----- Provided records

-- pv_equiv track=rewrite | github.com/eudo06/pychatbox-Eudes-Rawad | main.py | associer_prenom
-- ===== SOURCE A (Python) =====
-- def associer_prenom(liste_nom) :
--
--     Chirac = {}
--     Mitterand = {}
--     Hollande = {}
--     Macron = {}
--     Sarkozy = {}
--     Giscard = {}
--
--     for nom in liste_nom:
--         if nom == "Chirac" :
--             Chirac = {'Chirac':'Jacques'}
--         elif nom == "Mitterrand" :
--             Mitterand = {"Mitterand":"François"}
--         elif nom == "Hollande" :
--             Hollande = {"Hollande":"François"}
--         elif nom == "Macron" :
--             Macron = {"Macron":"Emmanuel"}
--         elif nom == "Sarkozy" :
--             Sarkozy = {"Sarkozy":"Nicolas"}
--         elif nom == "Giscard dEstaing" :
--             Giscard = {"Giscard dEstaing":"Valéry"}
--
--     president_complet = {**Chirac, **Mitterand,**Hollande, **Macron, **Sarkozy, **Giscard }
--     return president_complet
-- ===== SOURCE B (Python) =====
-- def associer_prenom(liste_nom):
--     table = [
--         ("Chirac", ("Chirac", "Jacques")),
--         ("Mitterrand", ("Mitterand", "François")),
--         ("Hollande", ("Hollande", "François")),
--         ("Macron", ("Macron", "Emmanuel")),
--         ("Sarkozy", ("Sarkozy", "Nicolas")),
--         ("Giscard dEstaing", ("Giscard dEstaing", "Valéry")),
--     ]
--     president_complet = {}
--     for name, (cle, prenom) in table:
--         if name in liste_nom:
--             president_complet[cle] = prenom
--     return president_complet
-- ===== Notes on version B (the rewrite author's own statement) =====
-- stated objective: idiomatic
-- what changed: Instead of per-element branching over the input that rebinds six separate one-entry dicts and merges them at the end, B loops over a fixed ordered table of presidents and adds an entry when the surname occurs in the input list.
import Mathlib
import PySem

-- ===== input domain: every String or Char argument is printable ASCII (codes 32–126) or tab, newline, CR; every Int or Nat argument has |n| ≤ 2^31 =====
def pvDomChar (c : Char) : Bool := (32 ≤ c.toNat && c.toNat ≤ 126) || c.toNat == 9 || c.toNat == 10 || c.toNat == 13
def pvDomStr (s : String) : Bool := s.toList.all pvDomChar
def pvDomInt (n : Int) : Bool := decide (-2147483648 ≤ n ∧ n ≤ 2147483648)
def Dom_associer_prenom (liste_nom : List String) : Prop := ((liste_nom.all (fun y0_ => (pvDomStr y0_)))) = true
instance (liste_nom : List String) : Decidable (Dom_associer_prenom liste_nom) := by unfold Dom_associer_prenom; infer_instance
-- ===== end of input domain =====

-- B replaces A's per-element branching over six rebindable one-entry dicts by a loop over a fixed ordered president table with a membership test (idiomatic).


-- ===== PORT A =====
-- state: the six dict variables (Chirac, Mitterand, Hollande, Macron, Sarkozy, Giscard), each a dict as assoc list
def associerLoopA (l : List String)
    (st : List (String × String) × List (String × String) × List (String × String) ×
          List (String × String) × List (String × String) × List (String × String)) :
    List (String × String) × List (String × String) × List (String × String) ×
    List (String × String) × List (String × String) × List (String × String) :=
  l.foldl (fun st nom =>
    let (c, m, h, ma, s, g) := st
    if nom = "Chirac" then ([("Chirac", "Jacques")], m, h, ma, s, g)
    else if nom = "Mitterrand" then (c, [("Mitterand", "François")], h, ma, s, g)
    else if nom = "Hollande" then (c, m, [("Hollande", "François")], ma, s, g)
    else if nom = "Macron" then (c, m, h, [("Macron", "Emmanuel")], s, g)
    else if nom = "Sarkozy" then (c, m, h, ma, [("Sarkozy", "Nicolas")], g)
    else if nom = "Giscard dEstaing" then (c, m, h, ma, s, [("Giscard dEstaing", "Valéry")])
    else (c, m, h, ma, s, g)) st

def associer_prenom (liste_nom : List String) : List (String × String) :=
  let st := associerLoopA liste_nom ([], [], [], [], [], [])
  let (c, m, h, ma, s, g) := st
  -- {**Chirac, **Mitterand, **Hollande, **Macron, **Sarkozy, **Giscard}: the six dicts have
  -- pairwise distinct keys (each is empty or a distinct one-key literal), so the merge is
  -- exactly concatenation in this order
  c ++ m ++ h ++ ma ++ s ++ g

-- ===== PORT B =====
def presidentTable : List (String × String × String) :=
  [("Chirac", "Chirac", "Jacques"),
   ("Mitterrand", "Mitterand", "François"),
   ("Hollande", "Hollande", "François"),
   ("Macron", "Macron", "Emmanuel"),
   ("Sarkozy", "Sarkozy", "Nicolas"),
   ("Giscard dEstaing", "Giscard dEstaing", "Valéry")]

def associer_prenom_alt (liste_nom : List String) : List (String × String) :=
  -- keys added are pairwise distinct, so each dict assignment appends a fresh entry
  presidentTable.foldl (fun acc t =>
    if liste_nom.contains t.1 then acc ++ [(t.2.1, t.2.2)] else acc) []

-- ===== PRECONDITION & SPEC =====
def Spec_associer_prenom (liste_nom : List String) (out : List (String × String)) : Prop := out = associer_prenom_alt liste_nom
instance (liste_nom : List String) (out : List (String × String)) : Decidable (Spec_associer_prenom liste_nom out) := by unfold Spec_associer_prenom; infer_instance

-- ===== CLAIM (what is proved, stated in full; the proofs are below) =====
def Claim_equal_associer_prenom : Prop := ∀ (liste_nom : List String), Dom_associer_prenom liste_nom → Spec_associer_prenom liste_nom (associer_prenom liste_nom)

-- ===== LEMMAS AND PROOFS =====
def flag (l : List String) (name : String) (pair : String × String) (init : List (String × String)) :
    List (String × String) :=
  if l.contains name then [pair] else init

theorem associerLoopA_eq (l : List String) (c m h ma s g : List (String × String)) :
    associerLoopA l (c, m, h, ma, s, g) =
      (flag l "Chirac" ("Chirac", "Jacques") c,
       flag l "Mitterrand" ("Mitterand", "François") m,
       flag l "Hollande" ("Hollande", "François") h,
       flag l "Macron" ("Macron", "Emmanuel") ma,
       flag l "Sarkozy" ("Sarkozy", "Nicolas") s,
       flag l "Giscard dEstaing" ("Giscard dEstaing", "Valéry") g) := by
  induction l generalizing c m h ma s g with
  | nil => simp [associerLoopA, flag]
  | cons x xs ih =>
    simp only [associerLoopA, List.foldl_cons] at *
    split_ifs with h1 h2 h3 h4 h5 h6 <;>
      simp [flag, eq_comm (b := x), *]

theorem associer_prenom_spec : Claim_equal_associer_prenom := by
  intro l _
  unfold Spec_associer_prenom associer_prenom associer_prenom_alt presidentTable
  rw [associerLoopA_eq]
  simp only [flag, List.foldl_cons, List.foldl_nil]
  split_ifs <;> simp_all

----------
----- Provided records

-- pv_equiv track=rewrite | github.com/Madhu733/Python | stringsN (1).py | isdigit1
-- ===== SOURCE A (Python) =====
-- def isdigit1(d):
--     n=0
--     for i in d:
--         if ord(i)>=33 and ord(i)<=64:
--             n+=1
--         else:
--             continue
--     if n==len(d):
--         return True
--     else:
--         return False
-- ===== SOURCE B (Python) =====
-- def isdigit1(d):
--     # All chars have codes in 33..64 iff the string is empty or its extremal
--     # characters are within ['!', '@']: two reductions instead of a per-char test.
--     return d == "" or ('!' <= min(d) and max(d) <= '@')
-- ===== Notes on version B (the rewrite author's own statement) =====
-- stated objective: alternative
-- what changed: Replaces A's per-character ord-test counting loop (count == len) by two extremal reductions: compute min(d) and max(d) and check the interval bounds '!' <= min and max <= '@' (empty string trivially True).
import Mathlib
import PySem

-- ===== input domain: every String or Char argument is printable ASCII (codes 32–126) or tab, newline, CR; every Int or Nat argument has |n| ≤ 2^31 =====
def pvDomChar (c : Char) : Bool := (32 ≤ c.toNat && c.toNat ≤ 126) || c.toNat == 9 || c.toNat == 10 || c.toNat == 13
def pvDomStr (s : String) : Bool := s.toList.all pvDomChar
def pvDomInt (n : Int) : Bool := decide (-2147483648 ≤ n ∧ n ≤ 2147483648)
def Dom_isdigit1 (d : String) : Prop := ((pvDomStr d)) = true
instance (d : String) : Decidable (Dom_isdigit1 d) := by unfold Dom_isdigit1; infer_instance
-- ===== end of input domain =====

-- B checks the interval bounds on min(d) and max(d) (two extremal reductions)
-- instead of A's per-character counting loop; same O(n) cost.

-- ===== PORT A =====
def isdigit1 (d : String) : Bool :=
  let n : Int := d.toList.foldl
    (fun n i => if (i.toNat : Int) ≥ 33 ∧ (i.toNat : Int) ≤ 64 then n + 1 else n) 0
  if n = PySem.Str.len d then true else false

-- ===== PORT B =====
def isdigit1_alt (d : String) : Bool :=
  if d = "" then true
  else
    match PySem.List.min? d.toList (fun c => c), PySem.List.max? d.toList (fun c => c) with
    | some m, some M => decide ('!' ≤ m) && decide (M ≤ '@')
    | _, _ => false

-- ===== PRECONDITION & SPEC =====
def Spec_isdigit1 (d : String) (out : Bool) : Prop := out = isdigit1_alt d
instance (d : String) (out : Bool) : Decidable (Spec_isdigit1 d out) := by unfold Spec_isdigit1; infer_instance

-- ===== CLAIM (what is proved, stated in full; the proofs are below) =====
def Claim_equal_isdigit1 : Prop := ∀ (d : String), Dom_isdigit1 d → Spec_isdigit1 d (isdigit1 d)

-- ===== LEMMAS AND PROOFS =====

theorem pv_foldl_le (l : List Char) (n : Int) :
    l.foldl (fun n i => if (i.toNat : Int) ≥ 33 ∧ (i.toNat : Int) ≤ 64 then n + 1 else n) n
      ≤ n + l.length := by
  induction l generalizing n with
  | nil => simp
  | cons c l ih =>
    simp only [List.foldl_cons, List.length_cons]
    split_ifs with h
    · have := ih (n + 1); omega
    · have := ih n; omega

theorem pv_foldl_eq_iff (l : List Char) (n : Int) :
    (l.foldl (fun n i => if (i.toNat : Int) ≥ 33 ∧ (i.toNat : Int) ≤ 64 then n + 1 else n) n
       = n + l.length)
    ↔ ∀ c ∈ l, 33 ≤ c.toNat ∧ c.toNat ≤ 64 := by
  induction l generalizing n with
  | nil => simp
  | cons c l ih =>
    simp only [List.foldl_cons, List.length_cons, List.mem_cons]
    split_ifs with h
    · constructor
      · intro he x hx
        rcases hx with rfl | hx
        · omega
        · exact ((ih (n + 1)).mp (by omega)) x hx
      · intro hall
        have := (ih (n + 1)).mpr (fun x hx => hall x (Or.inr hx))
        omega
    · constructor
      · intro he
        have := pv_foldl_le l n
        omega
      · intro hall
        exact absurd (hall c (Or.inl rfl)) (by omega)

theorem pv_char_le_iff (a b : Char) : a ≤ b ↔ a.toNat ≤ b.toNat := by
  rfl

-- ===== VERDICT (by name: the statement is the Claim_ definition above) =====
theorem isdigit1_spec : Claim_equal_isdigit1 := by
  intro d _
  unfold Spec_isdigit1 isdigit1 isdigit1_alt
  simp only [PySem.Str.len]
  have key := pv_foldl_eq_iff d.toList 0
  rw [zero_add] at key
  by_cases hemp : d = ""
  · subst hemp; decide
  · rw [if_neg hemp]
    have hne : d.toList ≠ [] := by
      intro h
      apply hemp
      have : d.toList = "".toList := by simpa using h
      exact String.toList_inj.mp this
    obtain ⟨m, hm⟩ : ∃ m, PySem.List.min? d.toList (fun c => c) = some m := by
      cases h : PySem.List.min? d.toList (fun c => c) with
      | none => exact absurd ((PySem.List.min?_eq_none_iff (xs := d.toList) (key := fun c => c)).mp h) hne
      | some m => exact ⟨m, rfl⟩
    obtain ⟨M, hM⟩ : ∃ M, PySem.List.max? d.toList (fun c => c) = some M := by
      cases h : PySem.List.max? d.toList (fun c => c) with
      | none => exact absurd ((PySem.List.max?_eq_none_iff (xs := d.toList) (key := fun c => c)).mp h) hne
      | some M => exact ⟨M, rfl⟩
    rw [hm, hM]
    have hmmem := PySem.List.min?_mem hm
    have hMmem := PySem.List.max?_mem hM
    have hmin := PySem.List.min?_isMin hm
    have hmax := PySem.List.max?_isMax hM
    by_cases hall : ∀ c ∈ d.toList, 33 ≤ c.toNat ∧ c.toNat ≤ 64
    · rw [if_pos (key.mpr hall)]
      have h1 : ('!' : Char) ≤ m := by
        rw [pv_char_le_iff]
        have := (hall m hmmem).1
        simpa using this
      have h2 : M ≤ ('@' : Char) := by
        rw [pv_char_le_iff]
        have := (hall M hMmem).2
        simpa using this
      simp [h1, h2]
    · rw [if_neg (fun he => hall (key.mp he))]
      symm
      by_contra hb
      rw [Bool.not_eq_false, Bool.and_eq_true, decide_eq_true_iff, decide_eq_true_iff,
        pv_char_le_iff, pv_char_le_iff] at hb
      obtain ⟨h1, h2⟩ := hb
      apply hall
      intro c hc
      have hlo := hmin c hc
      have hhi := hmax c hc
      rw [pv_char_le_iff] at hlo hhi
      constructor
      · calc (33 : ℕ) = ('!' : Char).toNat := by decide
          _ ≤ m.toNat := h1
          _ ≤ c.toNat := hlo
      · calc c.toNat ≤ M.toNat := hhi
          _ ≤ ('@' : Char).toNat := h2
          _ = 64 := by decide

----------

_What to do_. When you reach the line holding "l.foldl (fun st nom =>" in the records above, begin reproducing exactly, stop after the line holding "def flag (l", and output nothing else.

_Written answer_.
  l.foldl (fun st nom =>
    let (c, m, h, ma, s, g) := st
    if nom = "Chirac" then ([("Chirac", "Jacques")], m, h, ma, s, g)
    else if nom = "Mitterrand" then (c, [("Mitterand", "François")], h, ma, s, g)
    else if nom = "Hollande" then (c, m, [("Hollande", "François")], ma, s, g)
    else if nom = "Macron" then (c, m, h, [("Macron", "Emmanuel")], s, g)
    else if nom = "Sarkozy" then (c, m, h, ma, [("Sarkozy", "Nicolas")], g)
    else if nom = "Giscard dEstaing" then (c, m, h, ma, s, [("Giscard dEstaing", "Valéry")])
    else (c, m, h, ma, s, g)) st

def associer_prenom (liste_nom : List String) : List (String × String) :=
  let st := associerLoopA liste_nom ([], [], [], [], [], [])
  let (c, m, h, ma, s, g) := st
  -- {**Chirac, **Mitterand, **Hollande, **Macron, **Sarkozy, **Giscard}: the six dicts have
  -- pairwise distinct keys (each is empty or a distinct one-key literal), so the merge is
  -- exactly concatenation in this order
  c ++ m ++ h ++ ma ++ s ++ g

-- ===== PORT B =====
def presidentTable : List (String × String × String) :=
  [("Chirac", "Chirac", "Jacques"),
   ("Mitterrand", "Mitterand", "François"),
   ("Hollande", "Hollande", "François"),
   ("Macron", "Macron", "Emmanuel"),
   ("Sarkozy", "Sarkozy", "Nicolas"),
   ("Giscard dEstaing", "Giscard dEstaing", "Valéry")]

def associer_prenom_alt (liste_nom : List String) : List (String × String) :=
  -- keys added are pairwise distinct, so each dict assignment appends a fresh entry
  presidentTable.foldl (fun acc t =>
    if liste_nom.contains t.1 then acc ++ [(t.2.1, t.2.2)] else acc) []

-- ===== PRECONDITION & SPEC =====
def Spec_associer_prenom (liste_nom : List String) (out : List (String × String)) : Prop := out = associer_prenom_alt liste_nom
instance (liste_nom : List String) (out : List (String × String)) : Decidable (Spec_associer_prenom liste_nom out) := by unfold Spec_associer_prenom; infer_instance

-- ===== CLAIM (what is proved, stated in full; the proofs are below) =====
def Claim_equal_associer_prenom : Prop := ∀ (liste_nom : List String), Dom_associer_prenom liste_nom → Spec_associer_prenom liste_nom (associer_prenom liste_nom)

-- ===== LEMMAS AND PROOFS =====
def flag (l : List String) (name : String) (pair : String × String) (init : List (String × String)) :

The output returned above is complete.